Il n’est pas thérapeute mais son action peut être « soignante », il peut amener le coaché à « rejouer », en séance, certains scénarios. Il peut l’aider à aiguiser son oreille, son regard et ses sens pour entendre ce qui se joue. Et remettre en lien ces anciens scénarios avec ce qui se passe pour lui dans le présent pour agir, ici et maintenant.

Pour être un peu plus complet dans ma réponse, je te dirais que les approches de coaching sont souvent construites à partir de modèles thérapeutiques (thérapie brève, psychologie humaniste).

La demande, elle, elle émane de l’entreprise.

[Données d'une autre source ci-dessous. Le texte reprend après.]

-- pv_equiv track=rewrite | github.com/Ace1928/eidosian_forge | archive_forge/src/archive_forge/func__even_pattern1.py | _even_pattern1
-- ===== SOURCE A (Python) =====
-- def _even_pattern1(n):
--     """A pattern denoted by Pj in [1] for even number of qubits:
--     [n-1, n-3, n-3, n-5, n-5, ..., 1, 1, 0, 0, 2, 2, ..., n-4, n-4, n-2]
--     """
--     pat = []
--     pat.append(n - 1)
--     for i in range((n - 2) // 2):
--         pat.append(n - 2 * i - 3)
--         pat.append(n - 2 * i - 3)
--     for i in range((n - 2) // 2):
--         pat.append(2 * i)
--         pat.append(2 * i)
--     pat.append(n - 2)
--     return pat
-- ===== SOURCE B (Python) =====
-- def _even_pattern1(n):
--     """Closed-form indexing: the j-th output element is computed directly
--     from j (no appending loops)."""
--     k = (n - 2) // 2
--     if k < 0:
--         k = 0
--
--     def val(j):
--         if j == 0:
--             return n - 1
--         if j <= 2 * k:
--             return n - 3 - 2 * ((j - 1) // 2)
--         if j <= 4 * k:
--             return 2 * ((j - 2 * k - 1) // 2)
--         return n - 2
--
--     return [val(j) for j in range(4 * k + 2)]
-- ===== Notes on version B (the rewrite author's own statement) =====
-- stated objective: alternative
-- what changed: Replaces A's two pair-appending loops with a closed-form indexing scheme: the output length is computed first and each element is derived directly from its position by integer arithmetic (one comprehension over the index range, no appends).
import Mathlib
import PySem

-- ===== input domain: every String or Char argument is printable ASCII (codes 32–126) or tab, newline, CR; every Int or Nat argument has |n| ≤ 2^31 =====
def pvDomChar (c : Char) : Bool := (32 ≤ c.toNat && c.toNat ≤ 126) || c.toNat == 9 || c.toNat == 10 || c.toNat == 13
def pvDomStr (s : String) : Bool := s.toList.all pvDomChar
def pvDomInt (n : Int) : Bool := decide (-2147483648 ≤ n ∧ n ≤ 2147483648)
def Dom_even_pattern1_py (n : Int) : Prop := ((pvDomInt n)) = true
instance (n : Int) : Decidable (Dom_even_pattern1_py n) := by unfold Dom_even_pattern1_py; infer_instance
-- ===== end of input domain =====

-- B replaces A's pair-appending loops by a closed-form indexing scheme: it computes the
-- output length up front and derives each element directly from its position (alternative).

-- ===== PORT A =====
def even_pattern1_py (n : Int) : List Int :=
  let pat : List Int := []
  let pat := pat ++ [n - 1]
  let pat := (PySem.List.pyRange 0 (PySem.Int.floordiv (n - 2) 2) 1).foldl
    (fun acc i => (acc ++ [n - 2 * i - 3]) ++ [n - 2 * i - 3]) pat
  let pat := (PySem.List.pyRange 0 (PySem.Int.floordiv (n - 2) 2) 1).foldl
    (fun acc i => (acc ++ [2 * i]) ++ [2 * i]) pat
  pat ++ [n - 2]

-- ===== PORT B =====
def even_pattern1_py_alt (n : Int) : List Int :=
  let k0 := PySem.Int.floordiv (n - 2) 2
  let k := if k0 < 0 then 0 else k0
  let val : Int → Int := fun j =>
    if j = 0 then n - 1
    else if j ≤ 2 * k then n - 3 - 2 * PySem.Int.floordiv (j - 1) 2
    else if j ≤ 4 * k then 2 * PySem.Int.floordiv (j - 2 * k - 1) 2
    else n - 2
  (PySem.List.pyRange 0 (4 * k + 2) 1).map val

-- ===== PRECONDITION & SPEC =====
def Spec_even_pattern1_py (n : Int) (out : List Int) : Prop := out = even_pattern1_py_alt n
instance (n : Int) (out : List Int) : Decidable (Spec_even_pattern1_py n out) := by unfold Spec_even_pattern1_py; infer_instance

-- ===== CLAIM (what is proved, stated in full; the proofs are below) =====
def Claim_equal_even_pattern1_py : Prop := ∀ (n : Int), Dom_even_pattern1_py n → Spec_even_pattern1_py n (even_pattern1_py n)

-- ===== LEMMAS AND PROOFS =====

-- A's pair-appending loop: appending [f i, f i] for each i is acc ++ flatMap of doubled singletons
theorem pv_foldl_pair (l : List Int) (f : Int → Int) (acc : List Int) :
    l.foldl (fun acc i => acc ++ [f i] ++ [f i]) acc
      = acc ++ (l.map f).flatMap (fun v => [v, v]) := by
  induction l generalizing acc with
  | nil => simp
  | cons x xs ih => simp [List.foldl_cons, List.flatMap, List.map_map, Function.comp_def]

-- doubling each element of a mapped range is mapping p ↦ a (p / 2) over a range twice as long
theorem pv_dbl (K : Nat) (a : Nat → Int) :
    ((List.range K).map a).flatMap (fun v => [v, v])
      = (List.range (2 * K)).map (fun p => a (p / 2)) := by
  induction K with
  | zero => simp
  | succ q ih =>
      have e2 : 2 * (q + 1) = (2 * q + 1) + 1 := by omega
      rw [List.range_succ, List.map_append, List.flatMap_append, ih, e2,
          List.range_succ, List.map_append, List.range_succ, List.map_append]
      have d1 : 2 * q / 2 = q := by omega
      have d2 : (2 * q + 1) / 2 = q := by omega
      simp [d1, d2]

theorem even_pattern1_py_spec : Claim_equal_even_pattern1_py := by
  intro n _
  unfold Spec_even_pattern1_py
  simp only [even_pattern1_py, even_pattern1_py_alt]
  set m : Int := PySem.Int.floordiv (n - 2) 2 with hm
  set k : Int := if m < 0 then 0 else m with hk
  have hk0 : 0 ≤ k := by rw [hk]; split <;> omega
  obtain ⟨K, hK⟩ : ∃ K : Nat, k = (K : Int) := ⟨k.toNat, (Int.toNat_of_nonneg hk0).symm⟩
  have hfd : ∀ q : Nat, PySem.Int.floordiv ((q : Int)) 2 = ((q / 2 : Nat) : Int) := by
    intro q; exact_mod_cast PySem.Int.floordiv_natCast q 2
  -- A's two ranges over m coincide with ranges over k (both empty when m < 0)
  have hrange : PySem.List.pyRange 0 m 1 = PySem.List.pyRange 0 k 1 := by
    rw [hk]; split
    · rw [PySem.List.pyRange_one_eq_nil (by omega), PySem.List.pyRange_one_eq_nil (by omega)]
    · rfl
  rw [hrange, pv_foldl_pair _ (fun i => n - 2 * i - 3), pv_foldl_pair _ (fun i => 2 * i)]
  -- A's descending and ascending doubled blocks in canonical form
  have hA1 : ((PySem.List.pyRange 0 k 1).map (fun i => n - 2 * i - 3)).flatMap (fun v => [v, v])
      = (List.range (2 * K)).map (fun p => n - 3 - 2 * ((p / 2 : Nat) : Int)) := by
    rw [PySem.List.pyRange_one]
    have ht : ((k - 0).toNat) = K := by omega
    rw [ht, List.map_map, pv_dbl]
    exact List.map_congr_left fun p _ => by simp; ring
  have hA2 : ((PySem.List.pyRange 0 k 1).map (fun i => 2 * i)).flatMap (fun v => [v, v])
      = (List.range (2 * K)).map (fun p => 2 * ((p / 2 : Nat) : Int)) := by
    rw [PySem.List.pyRange_one]
    have ht : ((k - 0).toNat) = K := by omega
    rw [ht, List.map_map, pv_dbl]
    exact List.map_congr_left fun p _ => by simp
  rw [hA1, hA2]
  -- B's index range splits into the four position blocks
  rw [PySem.List.pyRange_one_append 0 1 (4 * k + 2) (by omega) (by omega),
      PySem.List.pyRange_one_append 1 (2 * k + 1) (4 * k + 2) (by omega) (by omega),
      PySem.List.pyRange_one_append (2 * k + 1) (4 * k + 1) (4 * k + 2) (by omega) (by omega)]
  have hB1 : PySem.List.pyRange 0 1 1 = [(0 : Int)] := by decide
  have hB4 : PySem.List.pyRange (4 * k + 1) (4 * k + 2) 1 = [4 * k + 1] := by
    have e : (4 * k + 2 : Int) = (4 * k + 1) + 1 := by ring
    rw [e, PySem.List.pyRange_one_singleton]
  have hB2 : (PySem.List.pyRange 1 (2 * k + 1) 1).map
        (fun j => if j = 0 then n - 1 else if j ≤ 2 * k then n - 3 - 2 * PySem.Int.floordiv (j - 1) 2
          else if j ≤ 4 * k then 2 * PySem.Int.floordiv (j - 2 * k - 1) 2 else n - 2)
      = (List.range (2 * K)).map (fun p => n - 3 - 2 * ((p / 2 : Nat) : Int)) := by
    rw [PySem.List.pyRange_one]
    have ht : ((2 * k + 1 - 1).toNat) = 2 * K := by omega
    rw [ht, List.map_map]
    refine List.map_congr_left fun p hp => ?_
    rw [List.mem_range] at hp
    have h0 : ((1 : Int) + (p : Int)) ≠ 0 := by omega
    have h1 : ((1 : Int) + (p : Int)) ≤ 2 * k := by omega
    simp only [Function.comp_def, if_neg h0, if_pos h1]
    have e : ((1 : Int) + (p : Int) - 1) = ((p : Nat) : Int) := by omega
    rw [e, hfd]
  have hB3 : (PySem.List.pyRange (2 * k + 1) (4 * k + 1) 1).map
        (fun j => if j = 0 then n - 1 else if j ≤ 2 * k then n - 3 - 2 * PySem.Int.floordiv (j - 1) 2
          else if j ≤ 4 * k then 2 * PySem.Int.floordiv (j - 2 * k - 1) 2 else n - 2)
      = (List.range (2 * K)).map (fun p => 2 * ((p / 2 : Nat) : Int)) := by
    rw [PySem.List.pyRange_one]
    have ht : ((4 * k + 1 - (2 * k + 1)).toNat) = 2 * K := by omega
    rw [ht, List.map_map]
    refine List.map_congr_left fun p hp => ?_
    rw [List.mem_range] at hp
    have h0 : (2 * k + 1 + (p : Int)) ≠ 0 := by omega
    have h1 : ¬ (2 * k + 1 + (p : Int)) ≤ 2 * k := by omega
    have h2 : (2 * k + 1 + (p : Int)) ≤ 4 * k := by omega
    simp only [Function.comp_def, if_neg h0, if_neg h1, if_pos h2]
    have e : (2 * k + 1 + (p : Int) - 2 * k - 1) = ((p : Nat) : Int) := by omega
    rw [e, hfd]
  simp only [List.map_append, hB1, hB4, hB2, hB3]
  have hv4 : ¬ ((4 * k + 1 : Int) = 0) ∧ ¬ ((4 * k + 1 : Int) ≤ 2 * k) ∧ ¬ ((4 * k + 1 : Int) ≤ 4 * k) :=
    ⟨by omega, by omega, by omega⟩
  simp only [List.map_cons, List.map_nil, if_neg hv4.1, if_neg hv4.2.1,
    if_neg hv4.2.2, List.append_assoc, List.nil_append]
  norm_num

Or nous ne sommes pas « morcelés ».

Ce qui interagit dans le monde personnel résonne dans le monde professionnel et inversement.

Ce qui se joue ailleurs (professionnel, personnel), agit ici et maintenant, pendant la séance.

Cette mise en lumière nous permet de travailler sur ce matériau riche, nous permet de travailler sur certaines formes, certaines histoires inachevées.

Et pour moi, je peux dire par expérience, qu’il est essentiel aussi de permettre au coaché de s’ « aligner » à nouveau. S’aligner pour rester « cohérent » avec lui-même, en interrogeant le sens qu’il donne à son travail, les valeurs fortes et fondatrices qui lui permettent de rester lui-même dans la relation qu’il a avec l’œuvre qu’il construit …

Dans cet esprit-là, on peut aller plus loin encore que le « soin » puisque l’on considère l’être dans son ensemble. L’idée n’est plus de lutter contre une difficulté mais de rechercher une cohérence…

Quant à ce qui se joue en entreprise, est-ce vraiment différent de ce que l’on joue ailleurs ?


Deux articles sur ce sujet m'ont semblé passionnants dans « Le grand livre du coaching » (F. Bournois, T. Chavel, A. Filleron). Celui d’André de Châteauvieux « peut-on coacher le changement ? » et celui de Jean Touati « y a-t-il une place pour une pratique psychothérapeutique dans le coaching ? ».